=== What you need to do ===
Count, in the entries, the lines with "left". Answer with the number only.

=== Data extracts ===

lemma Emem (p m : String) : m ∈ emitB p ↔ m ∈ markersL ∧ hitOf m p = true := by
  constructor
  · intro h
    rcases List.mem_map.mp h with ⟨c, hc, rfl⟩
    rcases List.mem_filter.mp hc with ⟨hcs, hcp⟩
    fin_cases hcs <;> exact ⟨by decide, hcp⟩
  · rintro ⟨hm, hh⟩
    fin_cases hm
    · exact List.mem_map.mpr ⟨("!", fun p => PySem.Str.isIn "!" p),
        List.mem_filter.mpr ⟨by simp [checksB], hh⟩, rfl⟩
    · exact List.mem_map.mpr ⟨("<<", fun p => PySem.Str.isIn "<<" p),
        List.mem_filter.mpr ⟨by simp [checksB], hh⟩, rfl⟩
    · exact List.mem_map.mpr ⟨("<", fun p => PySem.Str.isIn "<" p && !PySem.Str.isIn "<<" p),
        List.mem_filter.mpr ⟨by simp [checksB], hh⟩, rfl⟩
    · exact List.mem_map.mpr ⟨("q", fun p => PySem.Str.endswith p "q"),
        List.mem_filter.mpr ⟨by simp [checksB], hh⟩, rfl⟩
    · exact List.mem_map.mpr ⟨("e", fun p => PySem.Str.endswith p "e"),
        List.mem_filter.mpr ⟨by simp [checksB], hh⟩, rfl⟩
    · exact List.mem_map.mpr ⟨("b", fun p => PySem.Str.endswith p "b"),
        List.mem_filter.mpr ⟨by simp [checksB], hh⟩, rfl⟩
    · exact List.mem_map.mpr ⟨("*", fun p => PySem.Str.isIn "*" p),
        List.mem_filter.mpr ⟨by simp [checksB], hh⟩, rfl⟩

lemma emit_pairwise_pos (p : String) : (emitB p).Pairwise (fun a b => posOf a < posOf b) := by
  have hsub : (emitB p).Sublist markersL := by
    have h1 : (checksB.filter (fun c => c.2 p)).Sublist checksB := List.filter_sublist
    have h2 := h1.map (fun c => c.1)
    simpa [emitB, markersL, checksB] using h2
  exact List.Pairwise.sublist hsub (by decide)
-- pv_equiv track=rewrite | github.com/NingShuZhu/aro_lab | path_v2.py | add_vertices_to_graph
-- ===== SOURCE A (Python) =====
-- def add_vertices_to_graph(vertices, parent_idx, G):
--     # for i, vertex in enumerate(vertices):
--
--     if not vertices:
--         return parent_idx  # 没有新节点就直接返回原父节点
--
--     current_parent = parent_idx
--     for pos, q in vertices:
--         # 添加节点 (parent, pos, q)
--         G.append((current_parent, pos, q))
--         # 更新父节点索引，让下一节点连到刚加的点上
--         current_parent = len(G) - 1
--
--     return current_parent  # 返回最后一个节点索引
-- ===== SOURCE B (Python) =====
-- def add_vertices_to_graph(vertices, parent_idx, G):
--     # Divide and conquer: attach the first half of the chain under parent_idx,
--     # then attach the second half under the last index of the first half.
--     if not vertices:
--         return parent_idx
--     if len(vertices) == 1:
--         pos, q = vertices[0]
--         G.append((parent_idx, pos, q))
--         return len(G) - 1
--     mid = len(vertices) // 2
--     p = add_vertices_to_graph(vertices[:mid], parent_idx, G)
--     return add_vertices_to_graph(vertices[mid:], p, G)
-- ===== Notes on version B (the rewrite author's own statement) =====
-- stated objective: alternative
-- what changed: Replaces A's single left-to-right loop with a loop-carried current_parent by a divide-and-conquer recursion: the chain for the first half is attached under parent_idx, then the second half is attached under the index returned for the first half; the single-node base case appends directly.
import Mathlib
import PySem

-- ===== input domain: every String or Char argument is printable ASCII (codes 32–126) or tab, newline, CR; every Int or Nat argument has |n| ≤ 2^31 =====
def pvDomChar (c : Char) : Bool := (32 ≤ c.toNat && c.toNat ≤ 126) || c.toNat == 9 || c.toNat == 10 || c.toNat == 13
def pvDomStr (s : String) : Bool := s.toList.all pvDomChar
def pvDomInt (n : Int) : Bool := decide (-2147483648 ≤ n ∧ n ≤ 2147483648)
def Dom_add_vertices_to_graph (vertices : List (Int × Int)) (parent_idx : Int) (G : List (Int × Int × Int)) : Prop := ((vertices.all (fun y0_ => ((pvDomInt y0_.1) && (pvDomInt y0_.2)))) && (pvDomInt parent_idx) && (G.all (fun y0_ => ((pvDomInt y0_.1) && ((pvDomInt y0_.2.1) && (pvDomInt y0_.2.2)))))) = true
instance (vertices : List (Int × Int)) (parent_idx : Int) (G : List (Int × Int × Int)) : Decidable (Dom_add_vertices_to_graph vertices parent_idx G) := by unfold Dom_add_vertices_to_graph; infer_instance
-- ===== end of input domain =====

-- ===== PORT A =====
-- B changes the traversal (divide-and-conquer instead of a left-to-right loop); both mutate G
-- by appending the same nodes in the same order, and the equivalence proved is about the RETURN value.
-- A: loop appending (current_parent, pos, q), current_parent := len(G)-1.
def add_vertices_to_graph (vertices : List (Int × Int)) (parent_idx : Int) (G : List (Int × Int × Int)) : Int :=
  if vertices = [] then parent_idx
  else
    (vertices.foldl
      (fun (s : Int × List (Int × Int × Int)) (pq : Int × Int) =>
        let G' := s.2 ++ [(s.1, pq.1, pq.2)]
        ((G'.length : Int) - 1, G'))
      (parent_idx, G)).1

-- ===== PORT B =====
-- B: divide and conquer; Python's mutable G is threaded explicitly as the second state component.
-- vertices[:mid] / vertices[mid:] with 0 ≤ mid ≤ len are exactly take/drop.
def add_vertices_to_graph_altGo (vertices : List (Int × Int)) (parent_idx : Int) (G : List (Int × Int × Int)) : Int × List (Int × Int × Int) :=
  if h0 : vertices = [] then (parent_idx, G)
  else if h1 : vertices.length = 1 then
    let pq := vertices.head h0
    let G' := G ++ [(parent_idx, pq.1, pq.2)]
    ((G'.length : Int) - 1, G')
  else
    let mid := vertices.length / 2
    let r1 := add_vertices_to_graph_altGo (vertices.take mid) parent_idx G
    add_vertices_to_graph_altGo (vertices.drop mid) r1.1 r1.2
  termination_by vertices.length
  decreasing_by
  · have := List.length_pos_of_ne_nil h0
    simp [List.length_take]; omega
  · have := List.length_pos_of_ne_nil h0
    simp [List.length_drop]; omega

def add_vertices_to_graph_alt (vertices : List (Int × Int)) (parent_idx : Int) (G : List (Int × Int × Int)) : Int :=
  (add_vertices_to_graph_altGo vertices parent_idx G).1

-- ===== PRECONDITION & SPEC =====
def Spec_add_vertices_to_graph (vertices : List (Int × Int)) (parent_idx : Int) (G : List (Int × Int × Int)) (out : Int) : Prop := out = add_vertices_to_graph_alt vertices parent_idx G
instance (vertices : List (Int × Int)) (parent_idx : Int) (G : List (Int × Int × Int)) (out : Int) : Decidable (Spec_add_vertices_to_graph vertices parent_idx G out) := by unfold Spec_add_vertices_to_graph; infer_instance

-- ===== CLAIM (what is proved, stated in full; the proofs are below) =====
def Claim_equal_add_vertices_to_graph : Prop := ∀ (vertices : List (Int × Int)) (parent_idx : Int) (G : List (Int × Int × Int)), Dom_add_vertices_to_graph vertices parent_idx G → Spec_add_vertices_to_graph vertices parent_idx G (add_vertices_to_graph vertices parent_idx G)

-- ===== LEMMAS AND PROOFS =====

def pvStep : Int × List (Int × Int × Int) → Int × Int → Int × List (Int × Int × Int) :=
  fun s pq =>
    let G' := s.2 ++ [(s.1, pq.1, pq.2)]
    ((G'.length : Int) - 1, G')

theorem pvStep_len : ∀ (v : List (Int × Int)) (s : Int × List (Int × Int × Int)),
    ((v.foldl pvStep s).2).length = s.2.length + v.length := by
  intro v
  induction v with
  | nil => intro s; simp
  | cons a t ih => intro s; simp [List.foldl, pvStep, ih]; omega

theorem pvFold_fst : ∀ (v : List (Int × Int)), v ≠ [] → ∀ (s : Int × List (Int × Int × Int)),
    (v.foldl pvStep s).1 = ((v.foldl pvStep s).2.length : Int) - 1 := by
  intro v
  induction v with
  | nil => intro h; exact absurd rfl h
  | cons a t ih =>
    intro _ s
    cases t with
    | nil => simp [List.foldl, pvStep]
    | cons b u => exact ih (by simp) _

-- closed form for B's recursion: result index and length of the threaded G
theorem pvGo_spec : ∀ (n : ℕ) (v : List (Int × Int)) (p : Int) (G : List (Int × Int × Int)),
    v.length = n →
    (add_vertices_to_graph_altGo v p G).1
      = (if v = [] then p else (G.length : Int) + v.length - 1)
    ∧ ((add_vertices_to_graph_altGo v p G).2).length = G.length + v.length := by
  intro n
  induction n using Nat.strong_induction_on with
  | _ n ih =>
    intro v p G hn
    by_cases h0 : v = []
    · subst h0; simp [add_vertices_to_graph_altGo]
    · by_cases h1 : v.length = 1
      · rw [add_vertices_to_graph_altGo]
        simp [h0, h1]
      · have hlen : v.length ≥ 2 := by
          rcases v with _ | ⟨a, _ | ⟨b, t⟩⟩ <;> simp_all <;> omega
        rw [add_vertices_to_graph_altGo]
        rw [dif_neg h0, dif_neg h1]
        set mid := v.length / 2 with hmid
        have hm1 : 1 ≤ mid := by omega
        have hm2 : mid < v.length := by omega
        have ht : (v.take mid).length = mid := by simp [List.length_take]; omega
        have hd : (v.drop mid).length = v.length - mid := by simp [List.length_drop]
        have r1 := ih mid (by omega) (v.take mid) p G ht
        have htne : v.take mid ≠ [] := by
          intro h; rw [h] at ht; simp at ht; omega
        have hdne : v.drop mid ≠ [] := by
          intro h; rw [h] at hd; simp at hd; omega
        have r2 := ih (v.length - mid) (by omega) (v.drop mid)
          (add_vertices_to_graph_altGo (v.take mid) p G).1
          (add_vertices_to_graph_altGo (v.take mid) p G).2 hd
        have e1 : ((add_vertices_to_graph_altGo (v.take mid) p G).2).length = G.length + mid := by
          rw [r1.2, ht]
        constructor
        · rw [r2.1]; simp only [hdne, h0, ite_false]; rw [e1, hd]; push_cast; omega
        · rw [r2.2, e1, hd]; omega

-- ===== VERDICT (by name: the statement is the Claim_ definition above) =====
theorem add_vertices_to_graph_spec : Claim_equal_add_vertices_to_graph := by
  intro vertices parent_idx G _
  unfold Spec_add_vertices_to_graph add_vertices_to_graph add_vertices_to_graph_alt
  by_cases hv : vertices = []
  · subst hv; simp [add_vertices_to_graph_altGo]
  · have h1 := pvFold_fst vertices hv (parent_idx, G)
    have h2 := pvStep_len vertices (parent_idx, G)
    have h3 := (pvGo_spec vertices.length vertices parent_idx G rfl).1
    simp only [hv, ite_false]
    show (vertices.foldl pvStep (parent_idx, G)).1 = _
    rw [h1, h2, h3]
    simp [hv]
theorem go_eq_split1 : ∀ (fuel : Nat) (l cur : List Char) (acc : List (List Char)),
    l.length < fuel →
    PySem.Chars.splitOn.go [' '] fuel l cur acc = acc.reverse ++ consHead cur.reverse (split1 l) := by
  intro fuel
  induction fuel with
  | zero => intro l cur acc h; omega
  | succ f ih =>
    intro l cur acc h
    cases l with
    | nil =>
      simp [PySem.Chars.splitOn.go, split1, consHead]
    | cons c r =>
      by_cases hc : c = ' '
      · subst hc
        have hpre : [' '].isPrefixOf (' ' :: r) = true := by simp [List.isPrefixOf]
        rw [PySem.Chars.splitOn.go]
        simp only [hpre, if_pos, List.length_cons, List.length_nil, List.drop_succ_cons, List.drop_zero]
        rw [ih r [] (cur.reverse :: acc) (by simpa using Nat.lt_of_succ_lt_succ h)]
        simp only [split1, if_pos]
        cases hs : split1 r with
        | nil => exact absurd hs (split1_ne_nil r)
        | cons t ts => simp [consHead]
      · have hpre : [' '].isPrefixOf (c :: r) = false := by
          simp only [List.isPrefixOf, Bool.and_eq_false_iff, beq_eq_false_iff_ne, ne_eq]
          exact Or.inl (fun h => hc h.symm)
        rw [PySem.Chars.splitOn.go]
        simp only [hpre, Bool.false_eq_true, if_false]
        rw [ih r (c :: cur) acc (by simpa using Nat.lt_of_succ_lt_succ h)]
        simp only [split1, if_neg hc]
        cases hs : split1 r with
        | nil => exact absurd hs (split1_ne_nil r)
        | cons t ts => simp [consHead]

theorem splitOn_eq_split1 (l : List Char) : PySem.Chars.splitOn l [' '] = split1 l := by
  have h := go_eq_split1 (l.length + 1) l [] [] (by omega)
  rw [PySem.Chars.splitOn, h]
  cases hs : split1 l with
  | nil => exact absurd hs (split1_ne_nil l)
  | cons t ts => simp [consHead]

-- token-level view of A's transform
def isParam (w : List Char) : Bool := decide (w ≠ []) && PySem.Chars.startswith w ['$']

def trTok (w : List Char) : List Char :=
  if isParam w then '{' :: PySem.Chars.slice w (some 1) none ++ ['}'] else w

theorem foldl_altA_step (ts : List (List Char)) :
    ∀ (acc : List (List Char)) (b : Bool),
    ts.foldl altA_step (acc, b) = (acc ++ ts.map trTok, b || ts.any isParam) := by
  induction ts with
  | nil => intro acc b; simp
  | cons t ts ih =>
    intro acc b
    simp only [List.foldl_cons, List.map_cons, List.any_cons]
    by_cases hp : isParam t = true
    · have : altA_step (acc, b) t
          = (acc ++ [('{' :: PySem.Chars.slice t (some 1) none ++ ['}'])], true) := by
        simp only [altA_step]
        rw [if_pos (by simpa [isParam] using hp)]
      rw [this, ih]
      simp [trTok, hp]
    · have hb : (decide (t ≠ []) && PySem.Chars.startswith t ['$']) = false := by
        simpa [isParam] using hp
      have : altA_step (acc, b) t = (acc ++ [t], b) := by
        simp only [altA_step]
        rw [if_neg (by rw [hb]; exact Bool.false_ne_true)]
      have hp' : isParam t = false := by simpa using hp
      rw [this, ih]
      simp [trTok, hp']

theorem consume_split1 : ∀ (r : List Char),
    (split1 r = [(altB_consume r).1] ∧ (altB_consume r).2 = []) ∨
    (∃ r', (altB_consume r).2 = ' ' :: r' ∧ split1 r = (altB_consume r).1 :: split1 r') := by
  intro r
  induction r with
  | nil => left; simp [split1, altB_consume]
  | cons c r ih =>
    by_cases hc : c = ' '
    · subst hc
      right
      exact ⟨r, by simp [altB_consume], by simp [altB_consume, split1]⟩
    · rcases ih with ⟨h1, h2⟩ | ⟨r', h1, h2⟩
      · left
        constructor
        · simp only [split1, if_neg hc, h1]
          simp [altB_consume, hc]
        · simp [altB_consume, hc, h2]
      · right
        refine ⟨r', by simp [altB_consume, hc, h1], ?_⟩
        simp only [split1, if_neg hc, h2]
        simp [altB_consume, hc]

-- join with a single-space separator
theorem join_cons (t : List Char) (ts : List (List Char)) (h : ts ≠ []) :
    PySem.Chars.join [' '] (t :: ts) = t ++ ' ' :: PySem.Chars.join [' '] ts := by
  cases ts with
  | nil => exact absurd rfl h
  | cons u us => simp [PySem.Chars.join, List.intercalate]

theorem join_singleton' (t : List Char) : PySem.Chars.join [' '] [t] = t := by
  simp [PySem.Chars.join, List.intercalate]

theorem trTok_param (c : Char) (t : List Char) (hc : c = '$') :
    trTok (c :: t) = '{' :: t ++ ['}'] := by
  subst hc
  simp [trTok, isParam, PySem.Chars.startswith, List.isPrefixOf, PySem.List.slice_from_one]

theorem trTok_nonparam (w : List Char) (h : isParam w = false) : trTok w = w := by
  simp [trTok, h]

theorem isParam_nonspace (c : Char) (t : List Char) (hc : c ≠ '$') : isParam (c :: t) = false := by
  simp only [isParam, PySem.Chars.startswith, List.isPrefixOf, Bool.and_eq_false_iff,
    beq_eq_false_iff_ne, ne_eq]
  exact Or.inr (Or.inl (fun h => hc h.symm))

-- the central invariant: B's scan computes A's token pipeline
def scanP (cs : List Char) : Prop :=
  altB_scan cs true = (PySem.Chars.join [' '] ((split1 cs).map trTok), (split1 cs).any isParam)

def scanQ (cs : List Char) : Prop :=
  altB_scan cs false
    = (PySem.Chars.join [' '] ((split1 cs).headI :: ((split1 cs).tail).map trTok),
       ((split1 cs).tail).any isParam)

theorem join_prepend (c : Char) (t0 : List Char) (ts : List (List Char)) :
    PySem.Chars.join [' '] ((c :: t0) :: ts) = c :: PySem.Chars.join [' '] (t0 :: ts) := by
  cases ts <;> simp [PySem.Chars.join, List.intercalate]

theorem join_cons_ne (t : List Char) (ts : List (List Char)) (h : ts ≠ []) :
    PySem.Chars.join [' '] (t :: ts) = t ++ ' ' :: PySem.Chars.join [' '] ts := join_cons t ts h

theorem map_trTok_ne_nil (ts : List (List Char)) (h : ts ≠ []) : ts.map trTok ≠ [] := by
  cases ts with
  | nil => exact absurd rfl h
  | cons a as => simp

=== Answer to this task ===
4